In un primo momento, pare che la celebre scultura dovesse
essere collocata su uno degli speroni esterni del Duomo,
insieme ai profeti che l'ornavano; ma, poco prima che
Michelangelo portasse a termine l'opera, una commissione
dei migliori artisti di Firenze, dopo lunghe e animate
discussioni, consigliò di esporla davanti al Palazzo
Pubblico, l'attuale Palazzo Vecchio.
Fu in quell'occasione che fra tutte le autorità cittadine
presenti al consulto, il solo che riuscì a trovare una
pecca al capolavoro del Buonarroti fu il Gonfaloniere
della Signoria, Piero Soderini, secondo il quale il naso
di David era di dimensioni un po' troppo abbondanti.

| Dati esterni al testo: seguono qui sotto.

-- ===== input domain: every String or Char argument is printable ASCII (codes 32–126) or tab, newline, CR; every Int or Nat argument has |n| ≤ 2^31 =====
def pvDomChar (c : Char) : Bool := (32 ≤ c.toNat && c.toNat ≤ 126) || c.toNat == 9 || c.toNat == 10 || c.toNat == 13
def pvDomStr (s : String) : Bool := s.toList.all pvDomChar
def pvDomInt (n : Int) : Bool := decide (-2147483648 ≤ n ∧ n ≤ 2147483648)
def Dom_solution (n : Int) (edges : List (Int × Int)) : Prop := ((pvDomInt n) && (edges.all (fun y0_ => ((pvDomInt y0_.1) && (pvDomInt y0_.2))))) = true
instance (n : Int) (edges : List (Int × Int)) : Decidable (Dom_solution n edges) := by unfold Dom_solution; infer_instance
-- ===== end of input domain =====

-- B replaces A's naive exponential set-recursion by the same recursion memoized on the
-- (sorted) node-set, caching repeated states (dynamic programming over node-sets).

-- ===== PORT A =====
-- graph = defaultdict(list); for u,v in edges: graph[u].append(v)
def pvGraphA (edges : List (Int × Int)) : PySem.Dict Int (List Int) :=
  edges.foldl (fun g e => g.modify e.1 [] (fun l => l ++ [e.2])) PySem.Dict.empty

-- child_node = set(); for node in cur_node: for child in graph[node]: child_node.add(child)
def pvChildrenA (g : PySem.Dict Int (List Int)) (cur : List Int) : PySem.Set Int :=
  cur.foldl (fun s node => (g.getD node []).foldl (fun s c => PySem.Set.add s c) s) PySem.Set.empty

-- Fuel infrastructure shared by both ports (a port artifact only: Python's recursion has no
-- fuel; Pre_solution below proves this fuel is never exhausted).  A recursion STATE is the
-- set of currently infected nodes; canonically it is kept as a sorted duplicate-free list.
def pvCanon (S : List Int) : List Int := PySem.List.sorted S (fun x => x) false

-- the child set of a state, as a PySem.Set
def pvKids (E : List (Int × Int)) (S : List Int) : List Int :=
  PySem.Set.ofList (S.flatMap (fun u => (pvGraphA E).getD u []))

-- the successor states of a canonical state (one child removed from the child set)
def pvSuccs (E : List (Int × Int)) (S : List Int) : List (List Int) :=
  (pvKids E S).map (fun c => pvCanon (PySem.Set.diff (pvKids E S) [c]))

-- one closure round: add every successor of every known state
def pvCStep (E : List (Int × Int)) (L : List (List Int)) : List (List Int) :=
  L.foldl (fun acc S => PySem.Set.update acc (pvSuccs E S)) L

-- closure of the state graph from the start state [0] (early exit at the fixpoint;
-- 2^(|E|+1) rounds provably suffice)
def pvCloseAux (E : List (Int × Int)) : Nat → List (List Int) → List (List Int)
  | 0, L => L
  | k + 1, L => if pvCStep E L = L then L else pvCloseAux E k (pvCStep E L)

def pvStates (E : List (Int × Int)) : List (List Int) :=
  pvCloseAux E (2 ^ (E.length + 1)) [[0]]

-- recursion fuel: one more than the number of reachable states
def pvFuel (E : List (Int × Int)) : Nat := (pvStates E).length + 1

-- A's recursive dfs.  min_dfs_result = float('inf') is the `none` of the Option Int accumulator.
def pvDfsA (g : PySem.Dict Int (List Int)) : Nat → List Int → Int
  | 0, _ => 0
  | f + 1, cur =>
    let childs := pvChildrenA g cur
    let result : Int := (cur.length : Int)
    if childs = [] then result
    else
      let m := childs.foldl
        (fun (mo : Option Int) c =>
          let v := pvDfsA g f (PySem.Set.diff childs [c])
          some (match mo with | none => v | some m => min m v)) none
      result + m.getD 0

def solution (n : Int) (edges : List (Int × Int)) : Int :=
  pvDfsA (pvGraphA edges) (pvFuel edges) (PySem.Set.ofList [0])

-- ===== PORT B =====
-- graph.setdefault(u, []).append(v)
def pvGraphB (edges : List (Int × Int)) : PySem.Dict Int (List Int) :=
  edges.foldl (fun g e => g.modify e.1 [] (fun l => l ++ [e.2])) PySem.Dict.empty

-- B's dfs with a memo dict keyed by tuple(sorted(cur)); returns (value, memo).
def pvDfsB (g : PySem.Dict Int (List Int)) :
    Nat → List Int → PySem.Dict (List Int) Int → Int × PySem.Dict (List Int) Int
  | 0, _, memo => (0, memo)
  | f + 1, cur, memo =>
    let key := PySem.List.sorted cur (fun x => x) false
    match memo.get? key with
    | some v => (v, memo)
    | none =>
      -- nxt = frozenset(c for node in cur for c in graph.get(node, ()))
      let nxt : PySem.Set Int := PySem.Set.ofList (cur.flatMap (fun node => g.getD node []))
      let base : Int := (cur.length : Int)
      if nxt = [] then (base, memo.insert key base)
      else
        -- result += min(dfs(nxt - {c}) for c in nxt), threading the memo through the fold
        let p := nxt.foldl
          (fun (p : Option Int × PySem.Dict (List Int) Int) c =>
            let r := pvDfsB g f (PySem.Set.diff nxt [c]) p.2
            (some (match p.1 with | none => r.1 | some m => min m r.1), r.2))
          (none, memo)
        let res := base + p.1.getD 0
        (res, p.2.insert key res)
-- pv_equiv track=rewrite | github.com/poludennicaa/homework | фибоначи.py | fibonacci_dict
-- ===== SOURCE A (Python) =====
-- def fibonacci_dict(par):
--     my_dict = {}
--     for key in range(par+1):
--         for value in fibonacci_list:
--             if key == 0:
--                 my_dict[key] = []
--             if key > value:
--                 if my_dict.get(key, False) is False:
--                     my_dict[key] = [value]
--                 else:
--                     my_dict[key].append(value)
--
--     return my_dict
--
-- fibonacci_list = [0, 1, 1, 2, 3, 5, 8, 13, 21, 34, 55, 89, 144, 233]
-- ===== SOURCE B (Python) =====
-- fibonacci_list = [0, 1, 1, 2, 3, 5, 8, 13, 21, 34, 55, 89, 144, 233]
--
--
-- def fibonacci_dict(par):
--     my_dict = {}
--     prefix = []
--     i = 0
--     for key in range(par + 1):
--         while i < len(fibonacci_list) and fibonacci_list[i] < key:
--             prefix.append(fibonacci_list[i])
--             i += 1
--         my_dict[key] = list(prefix)
--     return my_dict
-- ===== Notes on version B (the rewrite author's own statement) =====
-- stated objective: faster
-- what changed: Replaces the per-key rescan of fibonacci_list with dict-presence juggling by a single monotone pointer sweep over the sorted fibonacci_list, copying the running prefix into each key's entry.
import Mathlib
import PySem

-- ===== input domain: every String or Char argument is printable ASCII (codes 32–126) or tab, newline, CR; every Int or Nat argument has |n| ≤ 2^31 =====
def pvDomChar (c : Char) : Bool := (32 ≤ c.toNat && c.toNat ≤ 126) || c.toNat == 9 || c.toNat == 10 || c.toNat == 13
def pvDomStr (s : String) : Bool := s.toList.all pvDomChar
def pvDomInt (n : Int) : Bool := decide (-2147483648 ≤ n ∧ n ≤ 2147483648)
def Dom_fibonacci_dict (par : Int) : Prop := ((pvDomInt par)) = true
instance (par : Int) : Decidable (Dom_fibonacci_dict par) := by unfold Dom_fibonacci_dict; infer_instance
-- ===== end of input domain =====

-- B replaces A's per-key full rescan of fibonacci_list (with dict-presence juggling)
-- by a single monotone pointer sweep keeping a running prefix; return values proved equal.

-- module constant shared by both sources
def fibonacci_list : List Int := [0, 1, 1, 2, 3, 5, 8, 13, 21, 34, 55, 89, 144, 233]

-- ===== PORT A =====
-- inner-loop body of A: the key==0 assignment, then the key>value / dict.get(key, False) branching
def fibA_step (key : Int) (my_dict : PySem.Dict Int (List Int)) (value : Int) :
    PySem.Dict Int (List Int) :=
  let my_dict := if key = 0 then my_dict.insert key [] else my_dict
  if value < key then
    match my_dict.get? key with
    | none => my_dict.insert key [value]          -- .get(key, False) is False: key absent
    | some l => my_dict.insert key (l ++ [value]) -- my_dict[key].append(value)
  else my_dict

def fibonacci_dict (par : Int) : List (Int × List Int) :=
  ((PySem.List.pyRange 0 (par + 1) 1).foldl
    (fun my_dict key => fibonacci_list.foldl (fibA_step key) my_dict)
    PySem.Dict.empty).items

-- ===== PORT B =====
-- the while-loop: advance the pointer (here: the remaining suffix) past values < key
def fibB_advance (pre : List Int) (suf : List Int) (key : Int) : List Int × List Int :=
  match suf with
  | [] => (pre, [])
  | v :: rest => if v < key then fibB_advance (pre ++ [v]) rest key else (pre, v :: rest)

def fibB_step (st : PySem.Dict Int (List Int) × List Int × List Int) (key : Int) :
    PySem.Dict Int (List Int) × List Int × List Int :=
  let (pre', suf') := fibB_advance st.2.1 st.2.2 key
  (st.1.insert key pre', pre', suf')

def fibonacci_dict_alt (par : Int) : List (Int × List Int) :=
  (((PySem.List.pyRange 0 (par + 1) 1).foldl fibB_step
      (PySem.Dict.empty, [], fibonacci_list)).1).items

-- ===== PRECONDITION & SPEC =====
def Spec_fibonacci_dict (par : Int) (out : List (Int × List Int)) : Prop := out = fibonacci_dict_alt par
instance (par : Int) (out : List (Int × List Int)) : Decidable (Spec_fibonacci_dict par out) := by unfold Spec_fibonacci_dict; infer_instance

-- ===== CLAIM (what is proved, stated in full; the proofs are below) =====
def Claim_equal_fibonacci_dict : Prop := ∀ (par : Int), Dom_fibonacci_dict par → Spec_fibonacci_dict par (fibonacci_dict par)

-- ===== LEMMAS AND PROOFS =====

-- the dict after processing keys 0..n-1, A's shape (filter) and B's shape (takeWhile)
def fibDF (n : Nat) : PySem.Dict Int (List Int) :=
  PySem.Dict.mk ((List.range n).map
    (fun k => ((k : Int), fibonacci_list.filter (fun v => decide (v < (k : Int))))))

def fibDT (n : Nat) : PySem.Dict Int (List Int) :=
  PySem.Dict.mk ((List.range n).map
    (fun k => ((k : Int), fibonacci_list.takeWhile (fun v => decide (v < (k : Int))))))

theorem fibDF_get?_fresh (n : Nat) : (fibDF n).get? (n : Int) = none := by
  rw [PySem.Dict.get?_eq_none_iff_not_mem_keys]
  simp [fibDF, PySem.Dict.keys]

theorem fibDT_get?_fresh (n : Nat) : (fibDT n).get? (n : Int) = none := by
  rw [PySem.Dict.get?_eq_none_iff_not_mem_keys]
  simp [fibDT, PySem.Dict.keys]

theorem fibDF_insert (n : Nat) :
    (fibDF n).insert (n : Int) (fibonacci_list.filter (fun v => decide (v < (n : Int)))) =
      fibDF (n + 1) := by
  apply PySem.Dict.ext
  rw [PySem.Dict.items_insert_of_not_contains]
  · simp [fibDF, List.range_succ]
  · rw [PySem.Dict.contains_eq_isSome_get?, fibDF_get?_fresh]; rfl

theorem fibDT_insert (n : Nat) :
    (fibDT n).insert (n : Int) (fibonacci_list.takeWhile (fun v => decide (v < (n : Int)))) =
      fibDT (n + 1) := by
  apply PySem.Dict.ext
  rw [PySem.Dict.items_insert_of_not_contains]
  · simp [fibDT, List.range_succ]
  · rw [PySem.Dict.contains_eq_isSome_get?, fibDT_get?_fresh]; rfl

-- A's inner loop once my_dict[key] exists: it accumulates the values below key
theorem fibA_inner_acc (key : Int) (hk : key ≠ 0) :
    ∀ (vs : List Int) (d : PySem.Dict Int (List Int)) (l : List Int),
      vs.foldl (fibA_step key) (d.insert key l) =
        d.insert key (l ++ vs.filter (fun v => decide (v < key))) := by
  intro vs
  induction vs with
  | nil => intro d l; simp
  | cons v rest ih =>
    intro d l
    by_cases hv : v < key
    · simp only [List.foldl_cons, fibA_step, if_neg hk, PySem.Dict.get?_insert_self,
        PySem.Dict.insert_insert_self, List.filter_cons, hv, decide_true, if_true]
      rw [ih d (l ++ [v])]
      simp
    · simp only [List.foldl_cons, fibA_step, if_neg hk, List.filter_cons,
        decide_eq_true_eq, hv, if_false]
      exact ih d l

-- A's inner loop on a fresh positive key inserts exactly the values below key
theorem fibA_inner_pos (key : Int) (hk : 1 ≤ key) (d : PySem.Dict Int (List Int))
    (hd : d.get? key = none) :
    fibonacci_list.foldl (fibA_step key) d =
      d.insert key (fibonacci_list.filter (fun v => decide (v < key))) := by
  have hk0 : key ≠ 0 := by omega
  have h0 : (0 : Int) < key := by omega
  show (0 :: [1, 1, 2, 3, 5, 8, 13, 21, 34, 55, 89, 144, 233] : List Int).foldl (fibA_step key) d = _
  rw [List.foldl_cons]
  have hstep : fibA_step key d 0 = d.insert key [0] := by
    simp [fibA_step, if_neg hk0, h0, hd]
  rw [hstep, fibA_inner_acc key hk0]
  have : fibonacci_list.filter (fun v => decide (v < key)) =
      0 :: ([1, 1, 2, 3, 5, 8, 13, 21, 34, 55, 89, 144, 233] : List Int).filter
        (fun v => decide (v < key)) := by
    simp [fibonacci_list, List.filter_cons, h0]
  rw [this]
  rfl

-- A's outer loop over keys 0..n-1 builds the filter dict
theorem fibA_fold (n : Nat) :
    ((List.range n).map (fun k : Nat => (k : Int))).foldl
      (fun my_dict key => fibonacci_list.foldl (fibA_step key) my_dict)
      PySem.Dict.empty = fibDF n := by
  induction n with
  | zero => rfl
  | succ n ih =>
    simp only [List.range_succ, List.map_append, List.foldl_append]
    rw [ih]
    simp only [List.map_cons, List.map_nil, List.foldl_cons, List.foldl_nil]
    rcases Nat.eq_zero_or_pos n with h0 | hpos
    · subst h0
      decide
    · rw [fibA_inner_pos (n : Int) (by exact_mod_cast hpos) _ (fibDF_get?_fresh n)]
      exact fibDF_insert n

-- B's while-loop is takeWhile/dropWhile
theorem fibB_advance_spec (key : Int) :
    ∀ (suf pre : List Int),
      fibB_advance pre suf key =
        (pre ++ suf.takeWhile (fun v => decide (v < key)),
         suf.dropWhile (fun v => decide (v < key))) := by
  intro suf
  induction suf with
  | nil => intro pre; simp [fibB_advance]
  | cons v rest ih =>
    intro pre
    by_cases hv : v < key
    · simp [fibB_advance, hv, ih]
    · simp [fibB_advance, hv]

-- two monotone sweeps compose: the second takeWhile/dropWhile bound wins
theorem takeWhile_comp (a b : Int) (hab : a ≤ b) :
    ∀ (l : List Int),
      l.takeWhile (fun v => decide (v < a)) ++
        (l.dropWhile (fun v => decide (v < a))).takeWhile (fun v => decide (v < b)) =
      l.takeWhile (fun v => decide (v < b)) := by
  intro l
  induction l with
  | nil => simp
  | cons v rest ih =>
    by_cases hv : v < a
    · have hb : v < b := lt_of_lt_of_le hv hab
      simp [hv, hb, ih]
    · simp [hv]

theorem dropWhile_comp (a b : Int) (hab : a ≤ b) :
    ∀ (l : List Int),
      (l.dropWhile (fun v => decide (v < a))).dropWhile (fun v => decide (v < b)) =
      l.dropWhile (fun v => decide (v < b)) := by
  intro l
  induction l with
  | nil => simp
  | cons v rest ih =>
    by_cases hv : v < a
    · have hb : v < b := lt_of_lt_of_le hv hab
      simp [hv, hb, ih]
    · simp [hv]

-- B's outer loop over keys 0..n-1: dict, running prefix and remaining suffix
theorem fibB_fold (n : Nat) :
    ((List.range n).map (fun k : Nat => (k : Int))).foldl fibB_step
      (PySem.Dict.empty, [], fibonacci_list) =
      (fibDT n,
       fibonacci_list.takeWhile (fun v => decide (v < (n : Int) - 1)),
       fibonacci_list.dropWhile (fun v => decide (v < (n : Int) - 1))) := by
  induction n with
  | zero => decide
  | succ n ih =>
    simp only [List.range_succ, List.map_append, List.foldl_append]
    rw [ih]
    simp only [List.map_cons, List.map_nil, List.foldl_cons, List.foldl_nil]
    have hle : (n : Int) - 1 ≤ (n : Int) := by omega
    rw [fibB_step, fibB_advance_spec]
    simp only [takeWhile_comp _ _ hle, dropWhile_comp _ _ hle]
    rw [fibDT_insert n]
    have : ((n : Nat) + 1 : Int) - 1 = (n : Int) := by ring
    simp [this]

-- on a sorted list, filtering below a bound is a prefix
theorem filter_eq_takeWhile_sorted (key : Int) :
    ∀ (l : List Int), l.Pairwise (· ≤ ·) →
      l.filter (fun v => decide (v < key)) = l.takeWhile (fun v => decide (v < key)) := by
  intro l
  induction l with
  | nil => intro _; rfl
  | cons v rest ih =>
    intro hp
    rw [List.pairwise_cons] at hp
    by_cases hv : v < key
    · simp [hv, ih hp.2]
    · simp only [List.filter_cons, List.takeWhile_cons, hv, decide_false]
      simp only [Bool.false_eq_true, if_false]
      rw [List.filter_eq_nil_iff]
      intro x hx
      have := hp.1 x hx
      simp only [decide_eq_true_eq]
      omega

theorem fibDF_eq_fibDT (n : Nat) : fibDF n = fibDT n := by
  unfold fibDF fibDT
  congr 1
  apply List.map_congr_left
  intro k _
  rw [filter_eq_takeWhile_sorted _ fibonacci_list (by decide)]

-- ===== VERDICT (by name: the statement is the Claim_ definition above) =====
theorem fibonacci_dict_spec : Claim_equal_fibonacci_dict := by
  intro par _
  unfold Spec_fibonacci_dict fibonacci_dict fibonacci_dict_alt
  rw [PySem.List.pyRange_one]
  simp only [zero_add, Int.sub_zero]
  rw [fibA_fold ((par + 1).toNat), fibB_fold ((par + 1).toNat), fibDF_eq_fibDT]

Michelangelo, cui non era sfuggito il commento, si
allontanò appena dal gruppo, si chinò a terra senza darlo
molto a vedere, raccolse con la mano sinistra qualche
piccola scheggia di marmo e lo scalpello, con la destra il
martello, e dando l'impressione di condividere il rilievo
del Soderini si arrampicò fino al naso del colosso e
cominciò a far finta di scalpellarlo leggermente, facendo
cadere al tempo stesso alcuni piccoli frammenti del marmo
che aveva raccolto, in modo da far credere che davvero
stesse apportando la correzione suggerita dal
gonfaloniere. Poi ridiscese in mezzo alla folla dei
presenti, si avvicinò al maggiorente e gli domandò se
ritenesse scomparso il difetto.
Soderini, ostentando una cert'aria da intenditore, osservò
da destra e da manca il colosso, poi dichiarò con
soddisfazione come, grazie a quel ritocco, il David, ora,
fosse perfetto.
Il grande artista di Caprese abbozzò un sardonico sorriso,
felice com'era di aver preso per i fondelli l'incompetente
magistrato fiorentino.
Un episodio del genere era capitato anche al grande
Donatello, al secolo Donato de' Bardi (1386 ca. - 1466),
il quale aveva eseguito per l'Arte dei Linaioli la statua
di San Marco da collocarsi in uno dei tabernacoli della
facciata di Orsanmichele, destinati a ospitare i patroni
di tutte le arti fiorentine. Il fatto era che i consoli
della corporazione l'avevano trovata di qualità molto
inferiore alle loro attese e sembravano decisi a
rifiutarla.
Dispiaciuto, l'artista li pregò di pazientare qualche
giorno per consentirgli di apportare alla scultura le
modifiche che riteneva opportune allo scopo di poterli
accontentare. Garantì loro che sarebbero ri soddisfatti.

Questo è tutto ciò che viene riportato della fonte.